Instructions to follow: Filter out every line below that lacks "loop", and copy the rest.

START Supplied records

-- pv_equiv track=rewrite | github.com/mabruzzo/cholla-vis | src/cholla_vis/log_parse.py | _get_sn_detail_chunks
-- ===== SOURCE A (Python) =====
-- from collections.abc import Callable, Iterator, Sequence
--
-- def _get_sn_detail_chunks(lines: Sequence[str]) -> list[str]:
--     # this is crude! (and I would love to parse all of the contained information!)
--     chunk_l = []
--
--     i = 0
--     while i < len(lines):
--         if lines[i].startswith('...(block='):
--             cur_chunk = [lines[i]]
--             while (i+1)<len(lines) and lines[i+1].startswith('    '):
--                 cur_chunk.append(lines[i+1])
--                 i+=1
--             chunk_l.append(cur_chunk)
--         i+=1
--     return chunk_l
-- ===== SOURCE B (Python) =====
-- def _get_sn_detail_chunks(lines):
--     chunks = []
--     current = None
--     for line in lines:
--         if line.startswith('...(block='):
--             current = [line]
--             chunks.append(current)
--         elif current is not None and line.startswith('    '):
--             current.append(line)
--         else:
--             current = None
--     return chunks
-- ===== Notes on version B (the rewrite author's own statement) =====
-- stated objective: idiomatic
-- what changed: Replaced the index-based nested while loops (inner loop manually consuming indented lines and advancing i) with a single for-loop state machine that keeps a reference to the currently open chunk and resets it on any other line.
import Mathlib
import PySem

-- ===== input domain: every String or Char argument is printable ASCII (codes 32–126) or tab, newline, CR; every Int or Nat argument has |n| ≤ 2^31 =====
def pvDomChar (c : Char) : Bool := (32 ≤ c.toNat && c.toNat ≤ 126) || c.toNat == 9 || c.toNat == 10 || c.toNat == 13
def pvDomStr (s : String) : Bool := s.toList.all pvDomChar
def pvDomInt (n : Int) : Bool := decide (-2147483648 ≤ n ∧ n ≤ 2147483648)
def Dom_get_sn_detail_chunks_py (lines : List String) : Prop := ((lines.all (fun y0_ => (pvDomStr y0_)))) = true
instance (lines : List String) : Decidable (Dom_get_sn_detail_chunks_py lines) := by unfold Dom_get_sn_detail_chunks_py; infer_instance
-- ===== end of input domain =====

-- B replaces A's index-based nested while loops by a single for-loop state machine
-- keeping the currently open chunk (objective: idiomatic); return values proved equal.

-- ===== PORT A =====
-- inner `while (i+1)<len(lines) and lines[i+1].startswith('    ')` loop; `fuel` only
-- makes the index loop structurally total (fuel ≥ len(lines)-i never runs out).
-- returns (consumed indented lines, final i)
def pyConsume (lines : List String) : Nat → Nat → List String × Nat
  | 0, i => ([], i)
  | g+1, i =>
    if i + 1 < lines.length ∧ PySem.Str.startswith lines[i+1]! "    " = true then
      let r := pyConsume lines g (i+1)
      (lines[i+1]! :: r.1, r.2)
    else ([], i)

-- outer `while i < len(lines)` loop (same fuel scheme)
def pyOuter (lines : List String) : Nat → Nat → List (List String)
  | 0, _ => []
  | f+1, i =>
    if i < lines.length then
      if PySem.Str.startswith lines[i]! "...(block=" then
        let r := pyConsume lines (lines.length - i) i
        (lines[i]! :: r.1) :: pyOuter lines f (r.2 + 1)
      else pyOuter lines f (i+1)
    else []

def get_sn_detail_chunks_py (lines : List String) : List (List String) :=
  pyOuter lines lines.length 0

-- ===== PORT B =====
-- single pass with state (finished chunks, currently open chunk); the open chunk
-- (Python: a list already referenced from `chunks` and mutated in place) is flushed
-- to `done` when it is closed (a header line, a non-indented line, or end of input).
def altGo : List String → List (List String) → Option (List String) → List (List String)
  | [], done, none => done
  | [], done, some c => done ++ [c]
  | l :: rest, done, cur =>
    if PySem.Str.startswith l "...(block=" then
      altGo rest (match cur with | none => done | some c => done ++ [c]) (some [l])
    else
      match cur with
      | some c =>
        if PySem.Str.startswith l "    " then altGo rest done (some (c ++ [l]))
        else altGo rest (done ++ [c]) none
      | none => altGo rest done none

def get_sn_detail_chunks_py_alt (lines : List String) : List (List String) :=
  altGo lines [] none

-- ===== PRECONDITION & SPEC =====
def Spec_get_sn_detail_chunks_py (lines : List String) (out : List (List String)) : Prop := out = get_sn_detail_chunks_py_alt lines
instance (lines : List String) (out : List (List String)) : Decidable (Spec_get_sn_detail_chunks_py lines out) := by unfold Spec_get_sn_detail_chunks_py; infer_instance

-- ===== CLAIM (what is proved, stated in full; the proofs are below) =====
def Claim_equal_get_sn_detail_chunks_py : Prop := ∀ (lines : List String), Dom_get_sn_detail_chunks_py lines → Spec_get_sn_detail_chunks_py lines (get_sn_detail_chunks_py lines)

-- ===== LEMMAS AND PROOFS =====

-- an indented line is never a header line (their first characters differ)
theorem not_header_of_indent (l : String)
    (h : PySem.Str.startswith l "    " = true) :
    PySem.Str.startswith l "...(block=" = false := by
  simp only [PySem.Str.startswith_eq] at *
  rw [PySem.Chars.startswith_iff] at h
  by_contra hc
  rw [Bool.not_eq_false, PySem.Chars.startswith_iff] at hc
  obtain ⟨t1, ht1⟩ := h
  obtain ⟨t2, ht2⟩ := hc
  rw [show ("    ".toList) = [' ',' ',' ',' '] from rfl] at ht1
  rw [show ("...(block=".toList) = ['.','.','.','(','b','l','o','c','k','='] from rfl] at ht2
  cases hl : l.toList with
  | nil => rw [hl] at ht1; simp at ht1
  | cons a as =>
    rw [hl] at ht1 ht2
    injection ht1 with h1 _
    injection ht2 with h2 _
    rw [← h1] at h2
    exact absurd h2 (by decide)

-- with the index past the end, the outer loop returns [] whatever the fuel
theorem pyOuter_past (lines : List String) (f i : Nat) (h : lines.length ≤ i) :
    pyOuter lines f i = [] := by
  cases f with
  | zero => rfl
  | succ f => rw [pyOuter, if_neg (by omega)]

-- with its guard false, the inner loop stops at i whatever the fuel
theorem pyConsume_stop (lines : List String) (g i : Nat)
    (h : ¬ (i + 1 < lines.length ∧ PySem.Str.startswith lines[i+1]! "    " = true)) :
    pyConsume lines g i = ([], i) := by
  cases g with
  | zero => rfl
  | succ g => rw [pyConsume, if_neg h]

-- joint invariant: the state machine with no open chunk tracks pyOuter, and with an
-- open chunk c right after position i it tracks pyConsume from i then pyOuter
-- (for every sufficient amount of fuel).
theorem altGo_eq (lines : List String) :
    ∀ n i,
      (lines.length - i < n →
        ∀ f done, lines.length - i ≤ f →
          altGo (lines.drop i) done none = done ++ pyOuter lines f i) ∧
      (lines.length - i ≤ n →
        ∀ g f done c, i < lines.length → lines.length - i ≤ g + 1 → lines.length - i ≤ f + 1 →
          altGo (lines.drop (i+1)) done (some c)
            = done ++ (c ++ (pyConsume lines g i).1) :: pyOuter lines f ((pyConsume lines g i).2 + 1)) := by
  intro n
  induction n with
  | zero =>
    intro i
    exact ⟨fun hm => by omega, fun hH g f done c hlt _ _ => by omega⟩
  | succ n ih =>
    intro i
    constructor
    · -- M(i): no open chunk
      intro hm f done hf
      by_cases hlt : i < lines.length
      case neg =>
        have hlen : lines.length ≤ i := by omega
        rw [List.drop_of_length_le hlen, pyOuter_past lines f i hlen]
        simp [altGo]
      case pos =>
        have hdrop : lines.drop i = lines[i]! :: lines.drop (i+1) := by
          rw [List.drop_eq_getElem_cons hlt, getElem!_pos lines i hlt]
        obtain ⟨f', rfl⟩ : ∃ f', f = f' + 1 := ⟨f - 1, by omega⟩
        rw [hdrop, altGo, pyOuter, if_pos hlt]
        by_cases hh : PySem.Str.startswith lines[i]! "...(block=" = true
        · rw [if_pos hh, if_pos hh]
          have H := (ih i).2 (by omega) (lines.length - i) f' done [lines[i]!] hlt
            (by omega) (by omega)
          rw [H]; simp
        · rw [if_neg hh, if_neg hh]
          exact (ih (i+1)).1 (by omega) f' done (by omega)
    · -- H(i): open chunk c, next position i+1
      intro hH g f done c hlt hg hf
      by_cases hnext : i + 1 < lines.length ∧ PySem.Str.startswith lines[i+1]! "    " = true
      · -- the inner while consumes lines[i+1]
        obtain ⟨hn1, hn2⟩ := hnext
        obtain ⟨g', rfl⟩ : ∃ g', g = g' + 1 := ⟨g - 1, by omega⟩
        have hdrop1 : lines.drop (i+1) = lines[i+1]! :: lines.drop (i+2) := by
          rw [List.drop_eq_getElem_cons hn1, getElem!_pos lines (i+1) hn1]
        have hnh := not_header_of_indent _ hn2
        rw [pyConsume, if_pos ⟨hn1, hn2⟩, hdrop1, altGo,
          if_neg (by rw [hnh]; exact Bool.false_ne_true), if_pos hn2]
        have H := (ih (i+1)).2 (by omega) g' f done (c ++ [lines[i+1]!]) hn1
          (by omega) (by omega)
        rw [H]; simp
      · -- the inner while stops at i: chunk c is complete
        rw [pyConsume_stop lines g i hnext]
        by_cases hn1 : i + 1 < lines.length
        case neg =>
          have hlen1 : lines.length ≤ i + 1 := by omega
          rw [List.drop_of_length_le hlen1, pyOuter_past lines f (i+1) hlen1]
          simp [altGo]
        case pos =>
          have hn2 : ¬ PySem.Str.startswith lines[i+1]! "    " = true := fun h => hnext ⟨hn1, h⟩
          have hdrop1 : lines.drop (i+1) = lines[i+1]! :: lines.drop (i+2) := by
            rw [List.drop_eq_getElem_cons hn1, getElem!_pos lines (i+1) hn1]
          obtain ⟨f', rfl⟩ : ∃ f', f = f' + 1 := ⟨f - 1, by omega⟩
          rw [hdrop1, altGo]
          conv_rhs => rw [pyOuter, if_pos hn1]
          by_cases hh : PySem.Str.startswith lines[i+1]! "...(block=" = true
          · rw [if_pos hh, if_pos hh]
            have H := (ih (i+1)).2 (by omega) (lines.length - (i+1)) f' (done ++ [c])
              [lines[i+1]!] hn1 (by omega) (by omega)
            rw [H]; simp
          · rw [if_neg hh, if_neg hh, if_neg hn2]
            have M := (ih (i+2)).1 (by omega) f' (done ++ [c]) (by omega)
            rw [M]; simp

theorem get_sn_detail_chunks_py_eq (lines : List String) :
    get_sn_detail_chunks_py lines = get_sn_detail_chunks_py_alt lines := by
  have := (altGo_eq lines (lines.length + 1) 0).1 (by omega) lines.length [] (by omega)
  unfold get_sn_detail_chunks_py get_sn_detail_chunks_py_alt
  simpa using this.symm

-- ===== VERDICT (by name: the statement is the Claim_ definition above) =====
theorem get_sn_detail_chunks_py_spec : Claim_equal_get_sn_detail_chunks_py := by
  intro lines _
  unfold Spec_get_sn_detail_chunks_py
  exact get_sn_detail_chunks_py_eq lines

END Supplied records

Task answer:
-- what changed: Replaced the index-based nested while loops (inner loop manually consuming indented lines and advancing i) with a single for-loop state machine that keeps a reference to the currently open chunk and resets it on any other line.
-- B replaces A's index-based nested while loops by a single for-loop state machine
-- inner `while (i+1)<len(lines) and lines[i+1].startswith('    ')` loop; `fuel` only
-- makes the index loop structurally total (fuel ≥ len(lines)-i never runs out).
-- outer `while i < len(lines)` loop (same fuel scheme)
-- with the index past the end, the outer loop returns [] whatever the fuel
-- with its guard false, the inner loop stops at i whatever the fuel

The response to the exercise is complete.